[[ PROVIDED RECORDS open ]]

-- the main correspondence: A's loop equals B's staged loop
theorem mainEq (cs : List Char) (i : Nat) :
    ∀ (mm : List (List String)) (skip : Int), skip ≤ (i : Int) → wfCheck (cs.drop i) = true →
      loopA cs i mm [] skip = Option.map (mm ++ ·) (loopB cs (buildPref cs 0) i) := by
  fun_induction loopB cs (buildPref cs 0) i with
  | case1 i hnb =>
    intro mm skip hskip hwf
    by_cases hi : i ≤ cs.length
    · rw [loopA_run cs i cs.length mm skip hi le_rfl
        (fun t h1 h2 h3 => findCh_none cs '[' i hnb t h1 h3) hskip]
      rw [loopA, dif_neg (by omega)]
      rw [PySem.List.slice_from_natCast]
      rw [List.take_of_length_le (by simp)]
      rfl
    · rw [loopA, dif_neg (by omega), PySem.List.slice_from_natCast,
        List.drop_eq_nil_of_le (by omega)]
      simp
  | case2 i nb hnb hj =>
    intro mm skip hskip hwf
    obtain ⟨hinb, hnbl⟩ := findCh_bounds cs '[' i nb hnb
    obtain ⟨_, hnbc⟩ := findCh_char cs '[' i nb hnb
    rw [loopA_run cs i nb mm skip hinb (by omega)
      (fun t h1 h2 h3 => findCh_before cs '[' i nb hnb t h1 h2 h3) hskip]
    rw [loopA, dif_pos hnbl]
    rw [if_neg (show ¬((nb : Int) < skip) by omega)]
    rw [if_pos hnbc]
    rw [if_neg (show ¬(([] : List Char) ≠ []) by simp)]
    rw [findRBr_eq_findCh, findCh, dif_pos hnbl]
    rw [if_neg (show ¬(cs[nb] = ']') by rw [hnbc]; decide)]
    rw [hj]
    rfl
  | case3 i nb hnb j hj hk =>
    intro mm skip hskip hwf
    obtain ⟨hinb, hnbl⟩ := findCh_bounds cs '[' i nb hnb
    obtain ⟨_, hnbc⟩ := findCh_char cs '[' i nb hnb
    have hwf' : wfCheck (cs.drop nb) = true := by
      rw [← wfCheck_skip cs i nb (by omega) hinb
        (fun t h1 h2 h3 => findCh_before cs '[' i nb hnb t h1 h2 h3)]
      exact hwf
    obtain ⟨j2, e, hrb, hrefC, _, _, _, _⟩ := wf_bracket cs nb hnbl hnbc hwf'
    rw [hj] at hrb
    injection hrb with hjj
    subst hjj
    rw [refC_eq_findKAux cs (j + 2) (by omega) (j + 2) 1 (by ring_nf), hk] at hrefC
    cases hrefC
  | case4 i nb hnb j hj k hk hnone ih =>
    intro mm skip hskip hwf
    obtain ⟨hinb, hnbl⟩ := findCh_bounds cs '[' i nb hnb
    obtain ⟨_, hnbc⟩ := findCh_char cs '[' i nb hnb
    have hwf' : wfCheck (cs.drop nb) = true := by
      rw [← wfCheck_skip cs i nb (by omega) hinb
        (fun t h1 h2 h3 => findCh_before cs '[' i nb hnb t h1 h2 h3)]
      exact hwf
    obtain ⟨j2, e, hrb, hrefC, hwfe, hnj, hje, hel⟩ := wf_bracket cs nb hnbl hnbc hwf'
    rw [hj] at hrb
    injection hrb with hjj
    subst hjj
    have hkk : e = k := by
      rw [refC_eq_findKAux cs (j + 2) (by omega) (j + 2) 1 (by ring_nf), hk] at hrefC
      exact (Option.some.inj hrefC).symm
    subst hkk
    rw [loopA_run cs i nb mm skip hinb (by omega)
      (fun t h1 h2 h3 => findCh_before cs '[' i nb hnb t h1 h2 h3) hskip]
    rw [loopA, dif_pos hnbl]
    rw [if_neg (show ¬((nb : Int) < skip) by omega)]
    rw [if_pos hnbc]
    rw [if_neg (show ¬(([] : List Char) ≠ []) by simp)]
    have hfind : findRBr cs nb = some j := by
      rw [findRBr_eq_findCh, findCh, dif_pos hnbl]
      rw [if_neg (show ¬(cs[nb] = ']') by rw [hnbc]; decide)]
      exact hj
    have hsa : scanAux cs (j + 1) ['<'] = some e := by
      rw [scanAux_eq_refC cs (j + 1) ['<'] 1 (by norm_num) (by decide),
        show j + 1 + 1 = j + 2 by omega]
      exact hrefC
    simp only [hfind, hsa]
    rw [show ((e : Int) + 1) = ((e + 1 : Nat) : Int) by push_cast; ring]
    rw [loopA_skip cs (nb + 1) (e + 1) _ [] (by omega)]
    rw [ih _ _ (le_refl _) hwfe, hnone]
    rfl
  | case5 i nb hnb j hj k hk r hsome ih =>
    intro mm skip hskip hwf
    obtain ⟨hinb, hnbl⟩ := findCh_bounds cs '[' i nb hnb
    obtain ⟨_, hnbc⟩ := findCh_char cs '[' i nb hnb
    have hwf' : wfCheck (cs.drop nb) = true := by
      rw [← wfCheck_skip cs i nb (by omega) hinb
        (fun t h1 h2 h3 => findCh_before cs '[' i nb hnb t h1 h2 h3)]
      exact hwf
    obtain ⟨j2, e, hrb, hrefC, hwfe, hnj, hje, hel⟩ := wf_bracket cs nb hnbl hnbc hwf'
    rw [hj] at hrb
    injection hrb with hjj
    subst hjj
    have hkk : e = k := by
      rw [refC_eq_findKAux cs (j + 2) (by omega) (j + 2) 1 (by ring_nf), hk] at hrefC
      exact (Option.some.inj hrefC).symm
    subst hkk
    rw [loopA_run cs i nb mm skip hinb (by omega)
      (fun t h1 h2 h3 => findCh_before cs '[' i nb hnb t h1 h2 h3) hskip]
    rw [loopA, dif_pos hnbl]
    rw [if_neg (show ¬((nb : Int) < skip) by omega)]
    rw [if_pos hnbc]
    rw [if_neg (show ¬(([] : List Char) ≠ []) by simp)]
    have hfind : findRBr cs nb = some j := by
      rw [findRBr_eq_findCh, findCh, dif_pos hnbl]
      rw [if_neg (show ¬(cs[nb] = ']') by rw [hnbc]; decide)]
      exact hj
    have hsa : scanAux cs (j + 1) ['<'] = some e := by
      rw [scanAux_eq_refC cs (j + 1) ['<'] 1 (by norm_num) (by decide),
        show j + 1 + 1 = j + 2 by omega]
      exact hrefC
    simp only [hfind, hsa]
    rw [show ((e : Int) + 1) = ((e + 1 : Nat) : Int) by push_cast; ring]
    rw [loopA_skip cs (nb + 1) (e + 1) _ [] (by omega)]
    rw [ih _ _ (le_refl _) hwfe, hsome]
    -- both sides are `some …`; align the emitted tokens
    have hsplit : splitStringByNonNestedCommas
        (ssB (String.ofList cs) ((j : Int) + 1 + 1) (e : Int)) =
        partsOf cs (buildPref cs 0) (j + 2) e := by
      have hin : ssB (String.ofList cs) ((j : Int) + 1 + 1) (e : Int)
          = String.ofList ((cs.drop (j + 2)).take (e - (j + 2))) := by
        unfold ssB
        rw [show ((j : Int) + 1 + 1) = (((j + 2 : Nat) : Nat) : Int) by push_cast; ring]
        exact strSlice_eq cs (j + 2) e
      rw [hin, split_eq, partsOf_eq cs (j + 2) e (by omega) (by omega)]
      rw [show (String.ofList ((cs.drop (j + 2)).take (e - (j + 2)))).toList
          = (cs.drop (j + 2)).take (e - (j + 2)) by simp]
    simp only [Option.map_some, Option.some.injEq]
    rw [hsplit, PySem.List.slice_natCast]
    simp [ssB]

-- ===== VERDICT (by name: the statement is the Claim_ definition above) =====
theorem miniTokenizeMain_spec : Claim_equal_miniTokenizeMain := by
  intro s _ hpre
  unfold Spec_miniTokenizeMain miniTokenizeMain miniTokenizeMain_alt
  rw [mainEq s.toList 0 [] (-1) (by norm_num) (by rw [List.drop_zero, ← wfA_eq]; exact hpre)]
  cases loopB s.toList (buildPref s.toList 0) 0 <;> rfl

[[ PROVIDED RECORDS closed ]]

EXERCISE — From the data above, give the number of lines that hold "PySem", without anything else.

OUTPUT BELOW — 3